Mass Effect 5: 10 Perfect Ways Bioware Can Save The Franchise

1. Tons Upon Tons Of New Aliens, Plantlife, Environments Etc.

Mass Effect 2 Vorcha
Bioware

Bioware essentially wrote themselves a 'get out' clause when it came to expanding the variety of aliens and races within Mass Effect - the labelling of Council and non-Council races. The latter introduced us to the Batarians in ME1, and the Vorcha in ME2. Ostensibly, it's a way to play into the more 'hostile' or less cooperative aliens that don't want to take part in trans-galactic diplomacy.

To that end, it's an easy sell that there are entire colonies, tribes and ways of life continuing outside the 'governmental ring' that we've interacted with before. The first trilogy's Galaxy Map showed but a fraction of the Milky Way itself in detail, letting us skip over scores of planets on our way to completing specific main and side missions. Bioware even wrote miniature biographies for each one of these potential homesteads, it's just a case of fleshing them out into additional, worthwhile stories.

Because when you're touting any sort of space-based adventure, literally only having floating rocks as your 'jaw-dropping moment' is pathetic.

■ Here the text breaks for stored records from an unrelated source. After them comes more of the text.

-- pv_equiv track=rewrite | github.com/ska-telescope/ska-sdp-continuum-imaging-pipeline | src/ska_sdp_cip/measurement_set.py | balanced_chunk_bounds
-- ===== SOURCE A (Python) =====
-- from typing import Iterator, Optional, Union
--
-- def balanced_chunk_sizes(n: int, k: int) -> Iterator[int]:
--     """
--     When dividing a population of size `n` into `k` chunks, returns the sizes
--     of the `k` chunks that are as balanced as possible.
--     """
--     if not n > 0:
--         raise ValueError("n must be > 0")
--     if not 0 < k <= n:
--         raise ValueError("k must be > 0 and <= n")
--
--     q = n // k
--     r = n % k
--     for _ in range(0, r):
--         yield q + 1
--     for _ in range(r, k):
--         yield q
--
-- def balanced_chunk_bounds(
--     start: int, end: int, k: int
-- ) -> Iterator[tuple[int, int]]:
--     """
--     When dividing a range of indices between `start` and `end` into `k` chunks,
--     yield the start and end indices of the chunks so that their sizes are
--     as balanced as possible.
--     """
--     n = end - start
--     for size in balanced_chunk_sizes(n, k):
--         end = start + size
--         yield start, end
--         start = end
-- ===== SOURCE B (Python) =====
-- def balanced_chunk_bounds(start, end, k):
--     """Yield balanced chunk bounds via closed-form positions (no running accumulator)."""
--     n = end - start
--     if not n > 0:
--         raise ValueError("n must be > 0")
--     if not 0 < k <= n:
--         raise ValueError("k must be > 0 and <= n")
--     q, r = divmod(n, k)
--     for i in range(k):
--         yield (start + i * q + min(i, r), start + (i + 1) * q + min(i + 1, r))
-- ===== Notes on version B (the rewrite author's own statement) =====
-- stated objective: simpler
-- what changed: B drops the chunk-size generator and the running-start accumulator: it computes each chunk's bounds directly from its index with the closed form (start + i*q + min(i,r), start + (i+1)*q + min(i+1,r)) in a single loop over range(k).
import Mathlib
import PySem

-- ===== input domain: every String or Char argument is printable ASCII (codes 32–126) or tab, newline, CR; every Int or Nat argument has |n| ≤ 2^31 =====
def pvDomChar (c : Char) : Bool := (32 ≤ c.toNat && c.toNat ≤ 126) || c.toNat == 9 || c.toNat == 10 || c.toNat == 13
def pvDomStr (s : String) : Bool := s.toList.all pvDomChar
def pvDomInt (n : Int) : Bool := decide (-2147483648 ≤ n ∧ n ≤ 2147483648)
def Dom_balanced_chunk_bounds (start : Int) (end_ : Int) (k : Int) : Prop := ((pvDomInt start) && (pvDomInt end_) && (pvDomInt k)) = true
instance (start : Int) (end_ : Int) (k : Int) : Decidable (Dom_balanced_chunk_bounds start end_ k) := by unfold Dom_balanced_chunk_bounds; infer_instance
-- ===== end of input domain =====

-- B changes the decomposition: instead of yielding chunk sizes and threading a running
-- start, it emits each chunk's bounds by a closed-form position formula (objective: simpler).
-- Both A and B are Python generators; equivalence is about the list of yielded pairs.

-- ===== PORT A =====
-- the loop 'for size in balanced_chunk_sizes(n, k): end = start + size; yield start, end; start = end'
def pvGoA (s : Int) : List Int → List (Int × Int)
  | [] => []
  | sz :: rest => (s, s + sz) :: pvGoA (s + sz) rest

def balanced_chunk_bounds (start : Int) (end_ : Int) (k : Int) : List (Int × Int) :=
  let n := end_ - start
  if ¬ n > 0 then []          -- Python: raise ValueError("n must be > 0"); excluded by Pre_
  else if ¬ (0 < k ∧ k ≤ n) then []  -- Python: raise ValueError("k must be > 0 and <= n"); excluded by Pre_
  else
    let q := PySem.Int.floordiv n k
    let r := PySem.Int.mod n k
    -- balanced_chunk_sizes: r copies of q+1 (range(0,r)), then k-r copies of q (range(r,k))
    pvGoA start ((PySem.List.pyRange 0 r 1).map (fun _ => q + 1) ++
                 (PySem.List.pyRange r k 1).map (fun _ => q))

-- ===== PORT B =====
def balanced_chunk_bounds_alt (start : Int) (end_ : Int) (k : Int) : List (Int × Int) :=
  let n := end_ - start
  if ¬ n > 0 then []          -- Python: raise ValueError("n must be > 0"); excluded by Pre_
  else if ¬ (0 < k ∧ k ≤ n) then []  -- Python: raise ValueError("k must be > 0 and <= n"); excluded by Pre_
  else
    let q := PySem.Int.floordiv n k
    let r := PySem.Int.mod n k
    (PySem.List.pyRange 0 k 1).map (fun i =>
      (start + i * q + min i r, start + (i + 1) * q + min (i + 1) r))

-- ===== PRECONDITION & SPEC =====
-- Pre_ excludes exactly the inputs where A (and B) raise ValueError on first iteration:
-- end - start ≤ 0, or k outside (0, end - start].
def Pre_balanced_chunk_bounds (start : Int) (end_ : Int) (k : Int) : Prop :=
  0 < end_ - start ∧ 0 < k ∧ k ≤ end_ - start
instance (start : Int) (end_ : Int) (k : Int) : Decidable (Pre_balanced_chunk_bounds start end_ k) := by unfold Pre_balanced_chunk_bounds; infer_instance

def pvWitness_balanced_chunk_bounds : Int × Int × Int := (2, 9, 3)

def Spec_balanced_chunk_bounds (start : Int) (end_ : Int) (k : Int) (out : List (Int × Int)) : Prop := out = balanced_chunk_bounds_alt start end_ k
instance (start : Int) (end_ : Int) (k : Int) (out : List (Int × Int)) : Decidable (Spec_balanced_chunk_bounds start end_ k out) := by unfold Spec_balanced_chunk_bounds; infer_instance

-- ===== CLAIM (what is proved, stated in full; the proofs are below) =====
def Claim_equal_balanced_chunk_bounds : Prop := ∀ (start : Int) (end_ : Int) (k : Int), Dom_balanced_chunk_bounds start end_ k → Pre_balanced_chunk_bounds start end_ k → Spec_balanced_chunk_bounds start end_ k (balanced_chunk_bounds start end_ k)

-- ===== LEMMAS AND PROOFS =====

lemma pvMapConstLen {A : Type} (l : List A) (c : Int) :
    l.map (fun _ => c) = List.replicate l.length c := by
  induction l with
  | nil => simp
  | cons x xs ih => simp [ih, List.replicate_succ]

-- A's accumulator loop over the replicated sizes equals the closed-form positions.
lemma pvGoA_eq (q : Int) (r j : Nat) : ∀ (s : Int),
    pvGoA s (List.replicate r (q + 1) ++ List.replicate j q) =
    (List.range (r + j)).map (fun (i : Nat) =>
      (s + (i : Int) * q + min (i : Int) (r : Int),
       s + ((i : Int) + 1) * q + min ((i : Int) + 1) (r : Int))) := by
  induction r with
  | zero =>
    induction j with
    | zero => intro s; simp [pvGoA]
    | succ j ih =>
      intro s
      rw [show 0 + (j + 1) = (0 + j) + 1 from rfl, List.range_succ_eq_map, List.map_cons,
          List.map_map]
      simp only [List.replicate_succ, List.replicate_zero, List.nil_append, pvGoA]
      have ih' := ih (s + q)
      simp only [List.replicate_zero, List.nil_append] at ih'
      rw [ih']
      congr 1
      · simp only [Prod.mk.injEq]
        push_cast
        constructor
        · rw [show min (0 : Int) 0 = 0 by omega]; ring
        · rw [show min (1 : Int) 0 = 0 by omega]; ring
      · apply List.map_congr_left
        intro i _
        simp only [Function.comp, Nat.succ_eq_add_one, Prod.mk.injEq]
        push_cast
        constructor
        · rw [show min ((i : Int)) (0 : Int) = 0 by omega,
             show min ((i : Int) + 1) (0 : Int) = 0 by omega]; ring
        · rw [show min ((i : Int) + 1) (0 : Int) = 0 by omega,
             show min ((i : Int) + 1 + 1) (0 : Int) = 0 by omega]; ring
  | succ r ih =>
    intro s
    rw [show r + 1 + j = (r + j) + 1 by omega, List.range_succ_eq_map, List.map_cons,
        List.map_map]
    simp only [List.replicate_succ, List.cons_append, pvGoA]
    rw [ih (s + (q + 1))]
    congr 1
    · simp only [Prod.mk.injEq]
      push_cast
      constructor
      · rw [show min (0 : Int) ((r : Int) + 1) = 0 by omega]; ring
      · rw [show min (1 : Int) ((r : Int) + 1) = 1 by omega]; ring
    · apply List.map_congr_left
      intro i _
      simp only [Function.comp, Nat.succ_eq_add_one, Prod.mk.injEq]
      push_cast
      constructor
      · rw [show min ((i : Int) + 1) ((r : Int) + 1) = min (i : Int) (r : Int) + 1 by omega]
        generalize min (i : Int) (r : Int) = m; ring
      · rw [show min ((i : Int) + 1 + 1) ((r : Int) + 1) = min ((i : Int) + 1) (r : Int) + 1 by omega]
        generalize min ((i : Int) + 1) (r : Int) = m; ring

-- ===== VERDICT (by name: the statement is the Claim_ definition above) =====
theorem balanced_chunk_bounds_spec : Claim_equal_balanced_chunk_bounds := by
  intro start end_ k _ hpre
  obtain ⟨hn, hk, hkn⟩ := hpre
  unfold Spec_balanced_chunk_bounds
  simp only [balanced_chunk_bounds, balanced_chunk_bounds_alt]
  rw [if_neg (by omega), if_neg (by omega), if_neg (by omega), if_neg (by omega)]
  have hr0 : 0 ≤ PySem.Int.mod (end_ - start) k := PySem.Int.mod_nonneg (end_ - start) hk
  have hrk : PySem.Int.mod (end_ - start) k < k := PySem.Int.mod_lt (end_ - start) hk
  generalize PySem.Int.mod (end_ - start) k = r at hr0 hrk
  generalize PySem.Int.floordiv (end_ - start) k = q
  rw [PySem.List.pyRange_one 0 r, PySem.List.pyRange_one r k, PySem.List.pyRange_one 0 k,
      pvMapConstLen, pvMapConstLen, List.length_map, List.length_range,
      List.length_map, List.length_range, pvGoA_eq, List.map_map,
      show (r - 0).toNat + (k - r).toNat = (k - 0).toNat by omega]
  apply List.map_congr_left
  intro i _
  have hcast : ((r.toNat : Int)) = r := by omega
  simp [hcast]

Outside of setting Mass Effect 5 in the same basic timeline as the trilogy, there's also the possibility of upending that entirely, having a character piece together "What happened" some hundreds of years in the future, thereby allowing Bioware to pick and choose which remnants of the canon they'd like continued.

Anything that lets us return to that sensation of genuine discovery from the original would be welcomed with open arms.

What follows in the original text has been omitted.